At face value, buying accounts may seem like a shortcut to scaling campaigns or managing multiple business operations. But shortcuts often come with risks—legal, financial, and reputational.
Understanding how Chime works, its features, and safer alternatives will help you make a well-informed decision.
This guide will explore:
The benefits and limitations of Chime Bank accounts
✅Why marketers consider buying accounts
✅Legal implications and potential risks
✅Safe, strategic ways to use Chime for business growth
By the end, you’ll know whether buying Chime accounts is a viable growth hack—or whether building accounts the right way is the smarter, more sustainable path.
✅Understanding Chime Bank Accounts
What Makes Chime Different from Traditional Banks
Chime isn’t a bank in the traditional sense—it’s a neobank that partners with FDIC-insured banks to offer checking and savings accounts. Unlike conventional banks, Chime is digital-first, meaning everything is managed through a mobile app or online portal.
✅Key differences include:
No hidden fees (no overdraft, monthly maintenance, or minimum balance requirements)
✅User-friendly mobile app for managing transactions
✅Early direct deposit feature, letting users access paychecks up to two days early
✅Round-up savings tool to automate saving habits
For digital marketers and business owners, these features translate into faster access to funds, cost savings, and convenience.
Key Features of Chime Bank
Fee-Free Banking – Marketers running campaigns often juggle multiple expenses. With no hidden fees, budgeting becomes predictable.
✅Visa Debit Card – Accepted worldwide, enabling seamless payments for online tools and ad platforms.
Mobile-First Management – Everything from deposits to transfers is handled in-app, perfect for remote workers and entrepreneurs.
✅Security Tools – Instant transaction alerts and the ability to freeze/unfreeze cards help prevent fraud.
✅Savings Automations – Useful for freelancers or solopreneurs managing unpredictable income streams.
For digital marketing professionals, Chime provides both flexibility and efficiency that traditional banking often lacks.
✅The Growing Demand for Chime Bank Accounts
Why Marketers Are Interested in Buying Chime Accounts
The marketing world thrives on speed. Whether it’s running multiple ad campaigns, managing cash flow across different projects, or separating client funds, some marketers believe having multiple Chime accounts is the solution.
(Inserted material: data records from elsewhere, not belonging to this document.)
theorem LT_retarget {arr : List Int} {t : Nat} {L : List Nat} :
    ∀ {f b : Nat}, (f :: L).Nodup → (∀ x ∈ f :: L, x < arr.length) → LinkedTo arr f L t →
    LinkedTo (arr.set (L.getLastD f) ((b : Nat) : Int)) f L b := by
  induction L with
  | nil =>
      intro f b _ hbnd h
      exact getD_set_self' (hbnd f (by simp))
  | cons a L ih =>
      intro f b hn hbnd h
      refine ⟨?_, ?_⟩
      · rw [List.getLastD_cons]
        have hne : L.getLastD a ≠ f := by
          intro he
          simp only [List.nodup_cons, List.mem_cons, not_or] at hn
          rcases getLastD_mem L a with h | h
          · rw [he] at h; exact hn.1.1 h
          · rw [he] at h; exact hn.1.2 h
        rw [getD_set_ne' hne]
        exact h.1
      · rw [List.getLastD_cons]
        exact ih (by simp only [List.nodup_cons] at hn ⊢; tauto)
          (by intro x hx; exact hbnd x (by simp at hx ⊢; tauto)) h.2

/-- splicing the head of `todo` out of an encoded circular list. -/
theorem Enc_splice {nn : Nat} {done rest : List Nat} {t : Nat} {ln rn : List Int}
    (henc : Enc nn (done ++ t :: rest) ln rn) :
    Enc nn (done ++ rest)
      (ln.set (rest.headD nn) ((done.getLastD nn : Nat) : Int))
      (rn.set (done.getLastD nn) ((rest.headD nn : Nat) : Int)) := by
  obtain ⟨h1, h2, h3, h4, h5, h6⟩ := henc
  have hdnodup : done.Nodup := (List.nodup_append.mp h3).1
  have hcons : (t :: rest).Nodup := (List.nodup_append.mp h3).2.1
  have hrnodup : rest.Nodup := (List.nodup_cons.mp hcons).2
  have htrest : t ∉ rest := (List.nodup_cons.mp hcons).1
  have hdisj : done.Disjoint (t :: rest) := List.disjoint_of_nodup_append h3
  have hbd : ∀ x ∈ done, x < nn := fun x hx => h4 x (by simp [hx])
  have hbr : ∀ x ∈ rest, x < nn := fun x hx => h4 x (by simp [hx])
  have htn : t < nn := h4 t (by simp)
  have hnnd : nn ∉ done := fun h => by have := hbd nn h; omega
  have hnnr : nn ∉ rest := fun h => by have := hbr nn h; omega
  have chains := LinkedTo_append.mp h5
  have hrevsplit : (done ++ t :: rest).reverse = rest.reverse ++ t :: done.reverse := by simp
  have chainsL := LinkedTo_append.mp (hrevsplit ▸ h6)
  have hpd_cases := getLastD_mem done nn
  have hqrev : rest.reverse.getLastD nn = rest.headD nn := by
    simp [List.getLastD_eq_getLast?, List.getLast?_reverse, List.headD_eq_head?]
  refine ⟨by simp [h1], by simp [h2], ?_, ?_, ?_, ?_⟩
  · exact List.Nodup.sublist (List.Sublist.append (List.Sublist.refl done)
      (List.sublist_cons_self t rest)) h3
  · intro x hx
    rcases List.mem_append.mp hx with h | h
    · exact hbd x h
    · exact hbr x h
  · -- right-pointer chain on done ++ rest
    cases rest with
    | nil =>
        simp only [List.headD_nil, List.append_nil]
        exact LT_retarget (List.nodup_cons.mpr ⟨hnnd, hdnodup⟩)
          (by intro x hx; rcases List.mem_cons.mp hx with h | h
              · omega
              · have := hbd x h; omega) chains.1
    | cons b rest' =>
        simp only [List.headD_cons]
        rw [LinkedTo_append]
        refine ⟨LT_retarget (List.nodup_cons.mpr ⟨hnnd, hdnodup⟩)
          (by intro x hx; rcases List.mem_cons.mp hx with h | h
              · omega
              · have := hbd x h; omega) chains.1, ?_⟩
        rw [LinkedTo_set ?_ ?_]
        · exact chains.2.2
        · rcases hpd_cases with h | h
          · intro he; rw [h] at he; exact absurd (hbr b (by simp)) (by omega)
          · intro he; rw [he] at h; exact hdisj h (by simp)
        · rcases hpd_cases with h | h
          · intro hmem; rw [h] at hmem; exact hnnr (by simp [hmem])
          · intro hmem
            exact hdisj h (by simp only [List.mem_cons]; tauto)
  · -- left-pointer chain on (done ++ rest).reverse
    rw [List.reverse_append]
    cases done with
    | nil =>
        simp only [List.getLastD_nil, List.reverse_nil, List.append_nil]
        rw [← hqrev]
        exact LT_retarget
          (List.nodup_cons.mpr ⟨fun h => hnnr (List.mem_reverse.mp h), List.nodup_reverse.mpr hrnodup⟩)
          (by intro x hx; rcases List.mem_cons.mp hx with h | h
              · omega
              · have := hbr x (List.mem_reverse.mp h); omega) chainsL.1
    | cons d ds =>
        rcases hrev2 : (d :: ds).reverse with _ | ⟨x, xs⟩
        · exact absurd (congrArg List.length hrev2) (by simp)
        · have hx : x = (d :: ds).getLastD nn := by
            have h7 := List.head?_reverse (l := d :: ds)
            rw [hrev2] at h7
            simp only [List.head?_cons] at h7
            rw [List.getLastD_eq_getLast?, ← h7]
            rfl
          subst hx
          rw [LinkedTo_append]
          have hchainL2 := hrev2 ▸ chainsL.2
          refine ⟨?_, ?_⟩
          · rw [← hqrev]
            exact LT_retarget
              (List.nodup_cons.mpr ⟨fun h => hnnr (List.mem_reverse.mp h),
                List.nodup_reverse.mpr hrnodup⟩)
              (by intro y hy; rcases List.mem_cons.mp hy with h | h
                  · omega
                  · have := hbr y (List.mem_reverse.mp h); omega) chainsL.1
          · rw [LinkedTo_set ?_ ?_]
            · exact hchainL2.2
            · -- rest.headD nn ≠ last of done (the last of done is in done)
              have hpdmem : (d :: ds).getLastD nn ∈ d :: ds := getLastD_mem_cons d ds nn
              intro he
              cases rest with
              | nil =>
                  simp only [List.headD_nil] at he
                  rw [← he] at hpdmem
                  exact hnnd hpdmem
              | cons b r =>
                  simp only [List.headD_cons] at he
                  rw [← he] at hpdmem
                  exact hdisj hpdmem (by simp)
            · -- rest.headD nn ∉ xs (xs ⊆ done)
              intro hmem
              have hxs : ∀ y ∈ xs, y ∈ (d :: ds) := by
                intro y hy
                have h8 : y ∈ (d :: ds).reverse := by rw [hrev2]; simp [hy]
                exact List.mem_reverse.mp h8
              have hin : rest.headD nn ∈ (d :: ds) := hxs _ hmem
              cases rest with
              | nil =>
                  simp only [List.headD_nil] at hin
                  exact hnnd hin
              | cons b r =>
                  simp only [List.headD_cons] at hin
                  exact hdisj hin (by simp)

-- ---------- Part III: recL computes the closed-form contributions ----------

theorem sum_erase_swap (B : Finset Nat) (g : Nat → Nat → Int) :
    ∑ j ∈ B, ∑ i ∈ B.erase j, g i j = ∑ i ∈ B, ∑ j ∈ B.erase i, g i j := by
  have he : ∀ j : Nat, B.erase j = B.filter (fun i => i ≠ j) := by
    intro j; ext i; simp [Finset.mem_erase, Finset.mem_filter, and_comm]
  calc ∑ j ∈ B, ∑ i ∈ B.erase j, g i j
      = ∑ j ∈ B, ∑ i ∈ B, if i ≠ j then g i j else 0 := by
        refine Finset.sum_congr rfl fun j _ => ?_
        rw [he j, Finset.sum_filter]
    _ = ∑ i ∈ B, ∑ j ∈ B, if i ≠ j then g i j else 0 := Finset.sum_comm
    _ = ∑ i ∈ B, ∑ j ∈ B.erase i, g i j := by
        refine Finset.sum_congr rfl fun i _ => ?_
        rw [he i, Finset.sum_filter]
        refine Finset.sum_congr rfl fun j _ => ?_
        simp only [ne_comm]

theorem mem_subsF {s M : Nat} :
    s ∈ subsF M ↔ ∀ k, s.testBit k = true → M.testBit k = true := by
  unfold subsF
  simp only [Finset.mem_filter, Finset.mem_range]
  constructor
  · rintro ⟨_, h⟩ k hk
    rw [← h, Nat.testBit_and] at hk
    simp only [Bool.and_eq_true] at hk
    exact hk.2
  · intro h
    have he : s &&& M = s := Nat.eq_of_testBit_eq fun k => by
      rw [Nat.testBit_and]
      cases hk : s.testBit k
      · simp
      · simp [h k hk]
    have hle : s ≤ M := by
      have h2 : s &&& M ≤ M := Nat.and_le_right
      omega
    exact ⟨by omega, he⟩

theorem Nspec_zero (w : List Int) (r : Int) : Nspec w r 0 = if 0 < r then 1 else 0 := by
  rw [Nspec]
  simp

theorem Nspec_pos_zero (w : List Int) {r : Int} (hr : 0 < r) : Nspec w r 0 = 1 := by
  rw [Nspec_zero, if_pos hr]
They assume that buying pre-made accounts can help them:
Bypass verification wait times
✅Access “ready-to-use” banking profiles
✅Scale their operations quickly without paperwork
While the temptation is real, as we’ll see later, this approach comes with serious risks.
Benefits for Businesses and Individuals
Freelancers & Consultants – Manage personal and client payments in separate accounts.
✅E-commerce Owners – Simplify payment processing for international sales.
✅Agencies – Keep ad spend accounts separate for different clients.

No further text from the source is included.